The Far Side of the Stars by David Drake

There was another pause. The Goldenfels’ signals compartment was separate from the bridge. The hatch had remained closed while the inspectors boarded above Todos Santos, so Adele had only her imagination and the speaker’s tone from which to picture her opposite number: a little angry, a little worried; frowning because now he must relay uncertainty to a superior officer who expects merely assurance that they have the correct target for their missiles.

“Citizen Mundy, hold one,” the voice said. “Do not break contact or it’ll be the worse for you! Over.”

There was a longer pause. Adele took a deep breath and became aware that she was the center of attention. Concerned spacers had enforced a ten-foot circle about her by shoving people back with their weapons; they glanced at her. The nervously angry Klimovs glared at her from the other side of the spacers. Puzzled natives watched her and the Sissies do unintelligible things. And Daniel Leary, holding the data unit more steadily than any terrified slave could’ve managed, smiled engagingly through the hologram at her.

“I think they’re trying to learn what the Earth Diamond is,” Adele said. Her first syllables were croaks, because her throat was very dry. “It’ll take them longer than it did me, but a vessel like that—”

A spy ship.

“—will have a data bank with enough of a description to make them believe me. Then—”

“Citizen Mundy,” a different voice said through Adele’s commo helmet. “We will be setting down after the next orbit. We’ll invite the owners and officers of your ship aboard ours for a banquet. See to it that you come with them. Goldenfels out.”

Adele cleared her throat. She smiled at Daniel, knowing that her expression was wan compared to his.

“Then,” she concluded, “we’ll figure something else out.”

“I think I already have,” said Daniel, who’d smiled even more broadly when he heard the final orders from the Goldenfels.

CHAPTER 19

There was seating for twenty at the Goldenfels’ banquet table. The compartment was austere—it was ordinarily the petty officers’ mess, the lieutenant to Adele’s left had informed her—but the attendants were uniformed and she didn’t recall ever seeing a better wine list, even in the old days when her parents were entertaining the rich and powerful of Cinnabar.
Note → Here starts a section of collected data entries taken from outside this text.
theorem win_eq (t a : List Char) (ha : a ≠ []) (lo hi : Int) (hhi : 0 ≤ hi) :
    PySem.Chars.isIn a (PySem.List.slice t (some (max 0 lo)) (some (min (t.length : Int) hi))) =
      (occList t a).any (fun se => decide (lo ≤ se.1) && decide (se.2 ≤ hi)) := by
  have halen : 1 ≤ a.length := by
    cases a with
    | nil => exact absurd rfl ha
    | cons c cs => simp
  have h0 : (0 : Int) ≤ max 0 lo := le_max_left _ _
  have h1 : (0 : Int) ≤ min (t.length : Int) hi := le_min (by positivity) hhi
  rw [PySem.List.slice_toNat t h0 h1]
  set L := (max 0 lo).toNat with hLdef
  set H := (min (t.length : Int) hi).toNat with hHdef
  have hLe : (L : Int) = max 0 lo := Int.toNat_of_nonneg h0
  have hHe : (H : Int) = min (t.length : Int) hi := Int.toNat_of_nonneg h1
  have hLlo : lo ≤ (L : Int) := by rw [hLe]; exact le_max_right _ _
  have hHhi : (H : Int) ≤ hi := by rw [hHe]; exact min_le_right _ _
  rw [Bool.eq_iff_iff, List.any_eq_true, ← PySem.Chars.exists_prefix_drop_iff_isIn]
  constructor
  · rintro ⟨j, hj⟩
    rw [List.drop_take, List.drop_drop] at hj
    have hfit := List.prefix_take_iff.1 hj
    refine ⟨(((L + j : Nat) : Int), ((L + j : Nat) : Int) + (a.length : Int)), ?_, ?_⟩
    · rw [occList_mem t a ha]
      exact ⟨by positivity, by simpa using hfit.1, rfl⟩
    · simp only [Bool.and_eq_true, decide_eq_true_iff]
      have h2 := hfit.2
      constructor
      · push_cast; omega
      · push_cast at hHhi ⊢; omega
  · rintro ⟨se, hmem, hcond⟩
    rw [occList_mem t a ha] at hmem
    obtain ⟨hp0, hpre, he⟩ := hmem
    simp only [Bool.and_eq_true, decide_eq_true_iff] at hcond
    obtain ⟨hLp, hpH⟩ := hcond
    have hfitlen : a.length ≤ t.length - se.1.toNat := by
      have := hpre.length_le
      simpa [List.length_drop] using this
    have hLub : (L : Int) ≤ se.1 := by rw [hLe]; exact max_le hp0 hLp
    have hHlb : se.1 + (a.length : Int) ≤ (H : Int) := by
      rw [hHe]
      refine le_min ?_ ?_
      · have hplt : se.1.toNat + a.length ≤ t.length := by omega
        omega
      · omega
    refine ⟨se.1.toNat - L, ?_⟩
    rw [List.drop_take, List.drop_drop, List.prefix_take_iff]
    have hLp' : L ≤ se.1.toNat := by omega
    constructor
    · have heq : L + (se.1.toNat - L) = se.1.toNat := by omega
      rw [heq]; exact hpre
    · omega

theorem check_eq (t : List Char) (acts : List (List Char)) (hne : ∀ a ∈ acts, a ≠ [])
    (lo hi : Int) (hhi : 0 ≤ hi) :
    (acts.any fun a => PySem.Chars.isIn a
        (PySem.List.slice t (some (max 0 lo)) (some (min (t.length : Int) hi)))) =
      (acts.foldl (fun acc a => acc ++ occList t a) []).any
        (fun se => decide (lo ≤ se.1) && decide (se.2 ≤ hi)) := by
  rw [PySem.List.foldl_append_eq_flatMap, List.nil_append]
  rw [Bool.eq_iff_iff, List.any_eq_true, List.any_eq_true]
  constructor
  · rintro ⟨a, ha, hin⟩
    rw [win_eq t a (hne a ha) lo hi hhi, List.any_eq_true] at hin
    obtain ⟨se, hse, hp⟩ := hin
    exact ⟨se, List.mem_flatMap.2 ⟨a, ha, hse⟩, hp⟩
  · rintro ⟨se, hse, hp⟩
    obtain ⟨a, ha, hse'⟩ := List.mem_flatMap.1 hse
    refine ⟨a, ha, ?_⟩
    rw [win_eq t a (hne a ha) lo hi hhi, List.any_eq_true]
    exact ⟨se, hse', hp⟩

theorem loop_eq (t term : List Char) (acts : List (List Char)) (w : Int)
    (hterm : term ≠ []) (hne : ∀ a ∈ acts, a ≠ []) (hw : 0 ≤ w) :
    ∀ (f : Nat) (k : Nat), k ≤ t.length →
      hanLoopB t term (acts.foldl (fun acc a => acc ++ occList t a) []) w f
          (PySem.Chars.findFrom t term (k : Int) none) =
        hanLoopA t term acts w f (k : Int) := by
  intro f
  induction f with
  | zero => intro k hk; rfl
  | succ f ih =>
    intro k hk
    rw [hanLoopA, hanLoopB]
    by_cases hne' : PySem.Chars.findFrom t term (k : Int) none = -1
    · rw [if_pos hne', if_pos hne']
    · obtain ⟨hki, hpre, _⟩ := PySem.Chars.findFrom_natCast_spec t term k hk hne'
      set idx := PySem.Chars.findFrom t term (k : Int) none with hidx
      have hidx0 : 0 ≤ idx := le_trans (by exact_mod_cast Nat.zero_le k) hki
      have h1len : 1 ≤ term.length := by
        cases term with
        | nil => exact absurd rfl hterm
        | cons c cs => simp
      have hlen : term.length ≤ t.length - idx.toNat := by
        simpa [List.length_drop] using hpre.length_le
      have hnext : idx.toNat + term.length ≤ t.length := by omega
      rw [if_neg hne', if_neg hne']
      simp only
      rw [← check_eq t acts hne (idx - w) (idx + (term.length : Int) + w)
        (by omega)]
      refine if_congr Iff.rfl rfl ?_
      have hcast : idx + (term.length : Int) = ((idx.toNat + term.length : Nat) : Int) := by
        push_cast; omega
      rw [hcast]
      exact ih (idx.toNat + term.length) hnext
“How did you come to your present position, Mistress?” the lieutenant asked politely. His fingers played with his wine glass but his eyes were on her with the intensity of a bird of prey. His name was Greiner, the Goldenfels’ Signals Officer. His was the voice she’d talked to four hours earlier.

Adele snorted. “Necessity,” she said. “My father was in shipping and lost everything to Cinnabar privateers. What do you think? Did you suppose I like working for unlettered boobs from Novy Sverdlovsk? Though the woman isn’t so bad, for a farmer.”
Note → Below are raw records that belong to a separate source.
-- pv_equiv track=rewrite | github.com/OanaBenec/PI | sources/Test.py | solve
-- ===== SOURCE A (Python) =====
-- def solve(input):
--     number = input['X']
--     aux = number
--     reverse = 0
--
--     while aux:
--         reverse = reverse * 10 + aux % 10
--         aux = aux // 10
--     if number != reverse:
--         return {'Z': 0}
--
--     div = 2
--     while div ** 2 <= number:
--         if number % div == 0:
--             return {'Z': 0}
--         div += 1
--
--     return {'Z': 1}
-- ===== SOURCE B (Python) =====
-- def solve(input):
--     number = input['X']
--     s = str(number)
--     if s != s[::-1]:
--         return {'Z': 0}
--     if number >= 4 and number % 2 == 0:
--         return {'Z': 0}
--     d = 3
--     while d * d <= number and number % d:
--         d += 2
--     return {'Z': int(d * d > number)}
-- ===== Notes on version B (the rewrite author's own statement) =====
-- stated objective: alternative
-- what changed: The arithmetic digit-reversal palindrome loop is replaced by a string comparison str(number) == str(number)[::-1], and the early-return trial-division loop over all divisors from 2 is replaced by an even-number elimination followed by an odd-step scan (d = 3, 5, 7, ...) with a combined loop condition and no early return, deciding the answer from the final value of d.
import Mathlib
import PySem

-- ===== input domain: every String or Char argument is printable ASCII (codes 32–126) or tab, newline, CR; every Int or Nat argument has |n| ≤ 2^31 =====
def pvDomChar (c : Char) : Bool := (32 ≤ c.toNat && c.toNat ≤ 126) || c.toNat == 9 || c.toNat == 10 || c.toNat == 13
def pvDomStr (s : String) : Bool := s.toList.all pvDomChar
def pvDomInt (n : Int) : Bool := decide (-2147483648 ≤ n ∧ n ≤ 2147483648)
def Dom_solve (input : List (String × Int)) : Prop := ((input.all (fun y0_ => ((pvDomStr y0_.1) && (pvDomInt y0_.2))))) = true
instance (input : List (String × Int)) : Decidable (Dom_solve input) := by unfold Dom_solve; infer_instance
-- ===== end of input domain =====

-- B replaces A's arithmetic digit-reversal palindrome loop by a string reversal test, and A's
-- early-return trial division from 2 by an even-elimination plus an odd-step scan whose final
-- value of d decides the answer (alternative decomposition, same cost).

-- ===== PORT A =====
-- A's `while aux: reverse = reverse*10 + aux%10; aux = aux//10`, ported over Nat:
-- exact for 0 ≤ aux (Pre_solve); for negative X the Python loop never terminates, so A returns nothing there.
def pvRevLoop (aux reverse : Nat) : Nat :=
  if aux ≠ 0 then pvRevLoop (aux / 10) (reverse * 10 + aux % 10) else reverse
termination_by aux
decreasing_by exact Nat.div_lt_self (by omega) (by norm_num)

-- A's trial-division loop `div = 2; while div**2 <= number: if number % div == 0: return {'Z':0}; div += 1`,
-- over Nat (exact for 0 ≤ number); `false` = a divisor was found (return {'Z':0}), `true` = fell through.
def pvPrimeLoop (number div : Nat) : Bool :=
  if div * div ≤ number then
    (if number % div = 0 then false else pvPrimeLoop number (div + 1))
  else true
termination_by number + 1 - div
decreasing_by
  have hdn : div ≤ number := by
    rcases Nat.eq_zero_or_pos div with h0 | h1
    · omega
    · exact le_trans (Nat.le_mul_of_pos_left div h1) (by assumption)
  omega

def solve (input : List (String × Int)) : List (String × Int) :=
  match PySem.Dict.get? (PySem.Dict.mk input) "X" with
  | none => []   -- input['X'] raises KeyError; excluded by Pre_solve
  | some number =>
    let reverse : Int := (pvRevLoop number.toNat 0 : Nat)
    if number ≠ reverse then [("Z", 0)]
    else if pvPrimeLoop number.toNat 2 then [("Z", 1)] else [("Z", 0)]

-- ===== PORT B =====
-- B's `d = 3; while d*d <= number and number % d: d += 2`, over Nat (exact for 0 ≤ number):
-- returns the final value of d.
def pvOddScan (number d : Nat) : Nat :=
  if d * d ≤ number ∧ number % d ≠ 0 then pvOddScan number (d + 2) else d
termination_by number + 2 - d
decreasing_by
  have hdn : d ≤ number := by
    rcases Nat.eq_zero_or_pos d with h0 | h1
    · omega
    · exact le_trans (Nat.le_mul_of_pos_left d h1) (by omega)
  omega

def solve_alt (input : List (String × Int)) : List (String × Int) :=
  match PySem.Dict.get? (PySem.Dict.mk input) "X" with
  | none => []   -- input['X'] raises KeyError; excluded by Pre_solve
  | some number =>
    let s := PySem.Int.toChars number            -- s = str(number), as its character list
    if s ≠ s.reverse then [("Z", 0)]             -- s != s[::-1]
    else if 4 ≤ number ∧ number % 2 = 0 then [("Z", 0)]
    else
      let d := pvOddScan number.toNat 3
      [("Z", if number < ((d * d : Nat) : Int) then 1 else 0)]   -- {'Z': int(d*d > number)}

-- ===== PRECONDITION & SPEC =====
-- Pre_ excludes inputs without a key "X" (A raises KeyError) and inputs with a negative X
-- (A's digit-reversal loop never terminates there, so A returns no value).
def Pre_solve (input : List (String × Int)) : Prop :=
  0 ≤ (PySem.Dict.get? (PySem.Dict.mk input) "X").getD (-1)
instance (input : List (String × Int)) : Decidable (Pre_solve input) := by unfold Pre_solve; infer_instance
def pvWitness_solve : (List (String × Int)) := [("X", 131)]
def Spec_solve (input : List (String × Int)) (out : List (String × Int)) : Prop := out = solve_alt input
instance (input : List (String × Int)) (out : List (String × Int)) : Decidable (Spec_solve input out) := by unfold Spec_solve; infer_instance

-- ===== CLAIM (what is proved, stated in full; the proofs are below) =====
def Claim_equal_solve : Prop := ∀ (input : List (String × Int)), Dom_solve input → Pre_solve input → Spec_solve input (solve input)

-- ===== LEMMAS AND PROOFS =====

-- A's loop computes the base-10 digit reversal of `aux` into the accumulator.
theorem pvRevLoop_eq (a r : Nat) :
    pvRevLoop a r = Nat.ofDigits 10 (Nat.digits 10 a).reverse + r * 10 ^ (Nat.digits 10 a).length := by
  fun_induction pvRevLoop a r with
  | case1 aux rev h ih =>
      rw [ih, Nat.digits_def' (by norm_num : (1:ℕ) < 10) (Nat.pos_of_ne_zero h)]
      simp [Nat.ofDigits_append, Nat.ofDigits_cons, pow_succ]
      ring
  | case2 aux rev h =>
      simp at h
      simp [h]

theorem pvToDigitsCore_eq (fuel : Nat) : ∀ (n : Nat) (acc : List Char), 1 ≤ n → n ≤ fuel →
    Nat.toDigitsCore 10 fuel n acc = ((Nat.digits 10 n).reverse.map Nat.digitChar) ++ acc := by
  induction fuel with
  | zero => intro n acc h1 h2; omega
  | succ fuel ih =>
    intro n acc h1 h2
    rw [Nat.toDigitsCore]
    by_cases h10 : n / 10 = 0
    · rw [if_pos h10]
      rw [Nat.digits_def' (by norm_num : (1:ℕ) < 10) (by omega), h10]
      simp
    · rw [if_neg h10]
      rw [ih (n / 10) _ (by omega) (by omega)]
      conv_rhs => rw [Nat.digits_def' (by norm_num : (1:ℕ) < 10) (show 0 < n by omega)]
      simp

theorem pvDigitChar_inj {a b : Nat} (ha : a < 10) (hb : b < 10) (h : Nat.digitChar a = Nat.digitChar b) :
    a = b := by
  interval_cases a <;> interval_cases b <;> simp_all [Nat.digitChar]

theorem pvMap_digitChar_inj : ∀ (l1 l2 : List Nat), (∀ x ∈ l1, x < 10) → (∀ x ∈ l2, x < 10) →
    l1.map Nat.digitChar = l2.map Nat.digitChar → l1 = l2 := by
  intro l1
  induction l1 with
  | nil => intro l2 _ _ h; cases l2 <;> simp_all
  | cons a t ih =>
    intro l2 h1 h2 h
    cases l2 with
    | nil => simp_all
    | cons b t2 =>
      simp only [List.map_cons, List.cons.injEq] at h
      have := pvDigitChar_inj (h1 a (by simp)) (h2 b (by simp)) h.1
      rw [this, ih t2 (fun x hx => h1 x (by simp [hx])) (fun x hx => h2 x (by simp [hx])) h.2]

theorem pvPalin_iff (n : Nat) :
    (n = Nat.ofDigits 10 (Nat.digits 10 n).reverse) ↔ ((Nat.digits 10 n).reverse = Nat.digits 10 n) := by
  constructor
  · intro h
    rcases Nat.eq_zero_or_pos n with h0 | hpos
    · simp [h0]
    have hd := Nat.digits_def' (by norm_num : (1:ℕ) < 10) hpos
    by_cases hh : n % 10 = 0
    · exfalso
      have hlen : (Nat.digits 10 n).length = (Nat.digits 10 (n / 10)).length + 1 := by
        rw [hd]; simp
      have hrev : (Nat.digits 10 n).reverse = (Nat.digits 10 (n / 10)).reverse ++ [0] := by
        rw [hd, hh]; simp
      have hlt := Nat.ofDigits_lt_base_pow_length (b := 10) (l := (Nat.digits 10 (n/10)).reverse)
        (by norm_num) (fun x hx => Nat.digits_lt_base (by norm_num) (List.mem_reverse.mp hx))
      have hsmall : Nat.ofDigits 10 (Nat.digits 10 n).reverse < 10 ^ (Nat.digits 10 (n/10)).length := by
        rw [hrev, Nat.ofDigits_append]
        simpa using hlt
      rw [← h] at hsmall
      have := (Nat.digits_length_le_iff (by norm_num : (1:ℕ) < 10) n).mpr hsmall
      omega
    · have hne : (Nat.digits 10 n).reverse ≠ [] := by
        simp [hd]
      have := Nat.digits_ofDigits 10 (by norm_num) (Nat.digits 10 n).reverse
        (by intro x hx; exact Nat.digits_lt_base (by norm_num) (List.mem_reverse.mp hx))
        (by intro hne'
            simp only [List.getLast_reverse]
            simp [hd, hh])
      rw [← h] at this
      exact this.symm
  · intro h
    conv_lhs => rw [← Nat.ofDigits_digits 10 n]
    rw [h]

-- A's palindrome test and B's string-reversal test agree on nonnegative numbers.
theorem pvTests_agree (n : Nat) :
    ((n : Int) = ((pvRevLoop n 0 : Nat) : Int)) ↔
      (PySem.Int.toChars (n : Int) = (PySem.Int.toChars (n : Int)).reverse) := by
  have hrev : pvRevLoop n 0 = Nat.ofDigits 10 (Nat.digits 10 n).reverse := by
    simp [pvRevLoop_eq]
  rcases Nat.eq_zero_or_pos n with h0 | hpos
  · subst h0
    have h1 : pvRevLoop 0 0 = 0 := by rw [pvRevLoop]; simp
    rw [h1]
    simp only [Nat.cast_zero]
    constructor
    · intro _; decide
    · intro _; trivial
  · have hchars : PySem.Int.toChars (n : Int) = (Nat.digits 10 n).reverse.map Nat.digitChar := by
      simp only [PySem.Int.toChars, if_neg (by omega : ¬ ((n : Int) < 0)), Int.toNat_natCast]
      rw [Nat.toDigits, pvToDigitsCore_eq (n + 1) n [] hpos (by omega)]
      simp
    rw [hchars, hrev]
    have hdig : ∀ x ∈ Nat.digits 10 n, x < 10 :=
      fun x hx => Nat.digits_lt_base (by norm_num) hx
    constructor
    · intro h
      have hn : n = Nat.ofDigits 10 (Nat.digits 10 n).reverse := by exact_mod_cast h
      have hpal := (pvPalin_iff n).mp hn
      rw [hpal]
      conv_lhs => rw [← hpal]
      rw [List.map_reverse]
    · intro h
      have : (Nat.digits 10 n).reverse = Nat.digits 10 n := by
        apply pvMap_digitChar_inj _ _ (fun x hx => hdig x (List.mem_reverse.mp hx)) hdig
        rw [h, List.map_reverse]
        simp
      have := (pvPalin_iff n).mpr this
      exact_mod_cast this

-- Characterization of A's trial-division loop.
theorem pvPrimeLoop_iff (n d : Nat) :
    pvPrimeLoop n d = true ↔ ∀ k, d ≤ k → k * k ≤ n → n % k ≠ 0 := by
  fun_induction pvPrimeLoop n d with
  | case1 d hle hdvd =>
      simp only [Bool.false_eq_true, false_iff]
      push Not
      exact ⟨d, le_rfl, hle, hdvd⟩
  | case2 d hle hdvd ih =>
      rw [ih]
      constructor
      · intro h k hk hkk
        rcases Nat.eq_or_lt_of_le hk with rfl | hlt
        · exact hdvd
        · exact h k (by omega) hkk
      · intro h k hk hkk
        exact h k (by omega) hkk
  | case3 d hle =>
      simp only [true_iff]
      intro k hk hkk hmod
      have h1 : d * d ≤ k * k := Nat.mul_le_mul hk hk
      omega

-- Characterization of B's odd-step scan.
theorem pvOddScan_iff (n d : Nat) : d % 2 = 1 →
    (n < pvOddScan n d * pvOddScan n d ↔ ∀ k, d ≤ k → k % 2 = 1 → k * k ≤ n → n % k ≠ 0) := by
  fun_induction pvOddScan n d with
  | case1 d hg ih =>
      intro hd
      rw [ih (by omega)]
      constructor
      · intro h k hk hko hkk
        rcases Nat.eq_or_lt_of_le hk with rfl | hlt
        · exact hg.2
        · exact h k (by omega) hko hkk
      · intro h k hk hko hkk
        exact h k (by omega) hko hkk
  | case2 d hg =>
      intro hd
      push Not at hg
      by_cases hdd : d * d ≤ n
      · have hmod : n % d = 0 := hg hdd
        constructor
        · intro h; omega
        · intro h; exact absurd hmod (h d le_rfl hd hdd)
      · constructor
        · intro _ k hk _ hkk hmod
          have h1 : d * d ≤ k * k := Nat.mul_le_mul hk hk
          omega
        · intro _; omega

-- A's loop from 2 equals B's even-elimination plus odd scan from 3.
theorem pvLoops_agree (n : Nat) :
    pvPrimeLoop n 2 = true ↔ (¬ (4 ≤ n ∧ n % 2 = 0) ∧ n < pvOddScan n 3 * pvOddScan n 3) := by
  rw [pvPrimeLoop_iff, pvOddScan_iff n 3 (by norm_num)]
  constructor
  · intro h
    refine ⟨?_, ?_⟩
    · rintro ⟨h4, h2⟩
      exact h 2 (by omega) (by omega) h2
    · intro k hk _ hkk
      exact h k (by omega) hkk
  · rintro ⟨hev, hodd⟩ k hk hkk hmod
    rcases Nat.even_or_odd k with he | ho
    · have h2k : 2 ∣ k := he.two_dvd
      have hkn : k ∣ n := Nat.dvd_of_mod_eq_zero hmod
      have h2n : (2 : Nat) ∣ n := h2k.trans hkn
      have h4 : 2 * 2 ≤ k * k := Nat.mul_le_mul hk hk
      exact hev ⟨by omega, by omega⟩
    · have hko : k % 2 = 1 := Nat.odd_iff.mp ho
      exact hodd k (by omega) hko hkk hmod

-- ===== VERDICT (by name: the statement is the Claim_ definition above) =====
theorem solve_spec : Claim_equal_solve := by
  intro input _ hpre
  unfold Spec_solve solve solve_alt
  unfold Pre_solve at hpre
  cases hx : PySem.Dict.get? (PySem.Dict.mk input) "X" with
  | none => simp
  | some x =>
    rw [hx] at hpre
    simp only [Option.getD] at hpre
    set n := x.toNat with hn
    have hxn : x = (n : Int) := by omega
    simp only [hxn, Int.toNat_natCast]
    by_cases hp : ((n : Int) = ((pvRevLoop n 0 : Nat) : Int))
    · have h2 := (pvTests_agree n).mp hp
      rw [if_neg (not_not_intro hp), if_neg (not_not_intro h2)]
      by_cases hev : (4 ≤ (n : Int) ∧ (n : Int) % 2 = 0)
      · have hev' : 4 ≤ n ∧ n % 2 = 0 := by
          obtain ⟨ha, hb⟩ := hev
          constructor
          · exact_mod_cast ha
          · omega
        have hfalse : pvPrimeLoop n 2 = false := by
          rcases Bool.eq_false_or_eq_true (pvPrimeLoop n 2) with h | h
          · exact absurd ((pvLoops_agree n).mp h).1 (not_not_intro hev')
          · exact h
        rw [hfalse, if_pos hev]
        simp
      · have hev' : ¬ (4 ≤ n ∧ n % 2 = 0) := by
          rintro ⟨h4, h2m⟩
          exact hev ⟨by exact_mod_cast h4, by omega⟩
        rw [if_neg hev]
        by_cases hs : n < pvOddScan n 3 * pvOddScan n 3
        · have htrue : pvPrimeLoop n 2 = true := (pvLoops_agree n).mpr ⟨hev', hs⟩
          rw [htrue, if_pos (show (n : Int) < ((pvOddScan n 3 * pvOddScan n 3 : Nat) : Int) by exact_mod_cast hs)]
          simp
        · have hfalse : pvPrimeLoop n 2 = false := by
            rcases Bool.eq_false_or_eq_true (pvPrimeLoop n 2) with h | h
            · exact absurd ((pvLoops_agree n).mp h).2 hs
            · exact h
          rw [hfalse, if_neg (show ¬ ((n : Int) < ((pvOddScan n 3 * pvOddScan n 3 : Nat) : Int)) by exact_mod_cast hs)]
          simp
    · have h2 : PySem.Int.toChars (n : Int) ≠ (PySem.Int.toChars (n : Int)).reverse :=
        fun h => hp ((pvTests_agree n).mpr h)
      rw [if_pos hp, if_pos h2]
She glanced past Greiner toward the head of the table, pretending to be concerned that she might be overheard but too resentful to keep a close bridle on her tongue after the second glass of wine. Adele was playing a part, but it was an easy one: any one of a score of the pupils she’d studied with at the Academic Collections would do for a model. Given the way the recent war had gone—the reference to Cinnabar privateers was perfectly believable—she suspected that several of them were trading on their education to stave off poverty instead of living as cultured dilettantes as they’d expected.
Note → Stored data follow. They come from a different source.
-- pv_equiv track=rewrite | github.com/yheechan/LIGNex1_FL_dataset | SBFL_dataset_generator/bin_on_machine/1_measure_sbfl_features.py | calculate_base_spectrum
-- ===== SOURCE A (Python) =====
-- def calculate_base_spectrum(line, tc_dict):
--     executed = 0
--     not_executed = 0
--
--     for tc_id, tc_name in tc_dict.items():
--         if line[tc_id] == '1':
--             executed += 1
--         else:
--             not_executed += 1
--
--     return executed, not_executed
-- ===== SOURCE B (Python) =====
-- def calculate_base_spectrum(line, tc_dict):
--     def go(keys):
--         if not keys:
--             return (0, 0)
--         executed, not_executed = go(keys[1:])
--         if line[keys[0]] == '1':
--             return (executed + 1, not_executed)
--         return (executed, not_executed + 1)
--     return go(list(tc_dict))
-- ===== Notes on version B (the rewrite author's own statement) =====
-- stated objective: alternative
-- what changed: Replaces the iterative loop with two parallel accumulators by a structural recursion over the key list that builds the pair back-to-front (the tail is counted first, then the head's contribution is added to the returned pair).
import Mathlib
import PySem

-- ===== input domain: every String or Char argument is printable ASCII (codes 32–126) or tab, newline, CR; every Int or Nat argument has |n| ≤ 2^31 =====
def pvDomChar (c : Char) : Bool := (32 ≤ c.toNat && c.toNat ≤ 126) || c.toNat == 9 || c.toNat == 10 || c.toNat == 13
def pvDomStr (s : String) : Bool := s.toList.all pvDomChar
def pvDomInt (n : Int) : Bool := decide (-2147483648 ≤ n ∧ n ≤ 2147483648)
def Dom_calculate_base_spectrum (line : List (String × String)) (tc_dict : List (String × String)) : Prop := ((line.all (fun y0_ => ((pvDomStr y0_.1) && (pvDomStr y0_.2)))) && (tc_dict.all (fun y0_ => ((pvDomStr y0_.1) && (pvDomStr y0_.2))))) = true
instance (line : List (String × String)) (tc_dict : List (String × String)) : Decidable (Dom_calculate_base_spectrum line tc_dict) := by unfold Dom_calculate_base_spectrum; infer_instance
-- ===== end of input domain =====

-- ===== PORT A =====
-- B replaces A's left-to-right loop with two branch accumulators by a structural recursion
-- that counts the tail first and adds the head's contribution to the returned pair (alternative decomposition).
-- A raises KeyError when some tc_dict key is missing from line: those inputs are excluded by Pre_.
def calculate_base_spectrum (line : List (String × String)) (tc_dict : List (String × String)) : Int × Int :=
  tc_dict.foldl
    (fun s p =>
      if ((line.lookup p.1).getD "" == "1") then (s.1 + 1, s.2) else (s.1, s.2 + 1))
    (0, 0)

-- ===== PORT B =====
def cbs_go (line : List (String × String)) : List (String × String) → Int × Int
  | [] => (0, 0)
  | p :: tl =>
    let r := cbs_go line tl
    if ((line.lookup p.1).getD "" == "1") then (r.1 + 1, r.2) else (r.1, r.2 + 1)

def calculate_base_spectrum_alt (line : List (String × String)) (tc_dict : List (String × String)) : Int × Int :=
  cbs_go line tc_dict

-- ===== PRECONDITION & SPEC =====
-- Pre_ excludes exactly the inputs on which Python A raises KeyError: some key of tc_dict absent from line.
def Pre_calculate_base_spectrum (line : List (String × String)) (tc_dict : List (String × String)) : Prop :=
  ∀ p ∈ tc_dict, (line.lookup p.1).isSome
instance (line : List (String × String)) (tc_dict : List (String × String)) : Decidable (Pre_calculate_base_spectrum line tc_dict) := by unfold Pre_calculate_base_spectrum; infer_instance
def pvWitness_calculate_base_spectrum : (List (String × String)) × (List (String × String)) :=
  ([("t1", "1"), ("t2", "0")], [("t1", "tc_a"), ("t2", "tc_b")])
def Spec_calculate_base_spectrum (line : List (String × String)) (tc_dict : List (String × String)) (out : Int × Int) : Prop := out = calculate_base_spectrum_alt line tc_dict
instance (line : List (String × String)) (tc_dict : List (String × String)) (out : Int × Int) : Decidable (Spec_calculate_base_spectrum line tc_dict out) := by unfold Spec_calculate_base_spectrum; infer_instance

-- ===== CLAIM =====
def Claim_equal_calculate_base_spectrum : Prop := ∀ (line : List (String × String)) (tc_dict : List (String × String)), Dom_calculate_base_spectrum line tc_dict → Pre_calculate_base_spectrum line tc_dict → Spec_calculate_base_spectrum line tc_dict (calculate_base_spectrum line tc_dict)

-- ===== LEMMAS AND PROOFS =====
lemma cbs_fold (line : List (String × String)) (l : List (String × String)) (e ne : Int) :
    l.foldl
      (fun s p =>
        if ((line.lookup p.1).getD "" == "1") then (s.1 + 1, s.2) else (s.1, s.2 + 1))
      (e, ne)
    = (e + (cbs_go line l).1, ne + (cbs_go line l).2) := by
  induction l generalizing e ne with
  | nil => simp [cbs_go]
  | cons hd tl ih =>
    by_cases h : ((line.lookup hd.1).getD "" == "1") = true
    · rw [List.foldl_cons, if_pos h, ih]
      simp [cbs_go, h, Prod.ext_iff]
      omega
    · rw [List.foldl_cons, if_neg h, ih]
      simp [cbs_go, h, Prod.ext_iff]
      omega

-- ===== VERDICT =====
theorem calculate_base_spectrum_spec : Claim_equal_calculate_base_spectrum := by
  intro line tc_dict _ _
  unfold Spec_calculate_base_spectrum calculate_base_spectrum calculate_base_spectrum_alt
  rw [cbs_fold]
  simp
The same thing had happened to Adele, of course; but a little earlier, and the result of the Three Circles Conspiracy rather than war. The worst trouble she’d had in being the librarian to the Elector of Kostroma wasn’t the pay or even the conditions; it was quite simply that nobody really cared about the things an educated person knew and did. Her presence had been only a bauble for the Elector to dangle in front of other vulgarians.

Oh, yes; Adele Mundy understood the feelings of a resentful savant working for wealthy Philistines. . . .

“And yet it appears most of your yacht’s crew come from Cinnabar,” Greiner said. “Don’t you find that very difficult, given your background?”

“If it were my yacht,” Adele said with a trace of asperity that wasn’t feigned, “then you’d have a right to be puzzled. As it is, I find the situation less difficult than starvation—which was the only choice on offer.”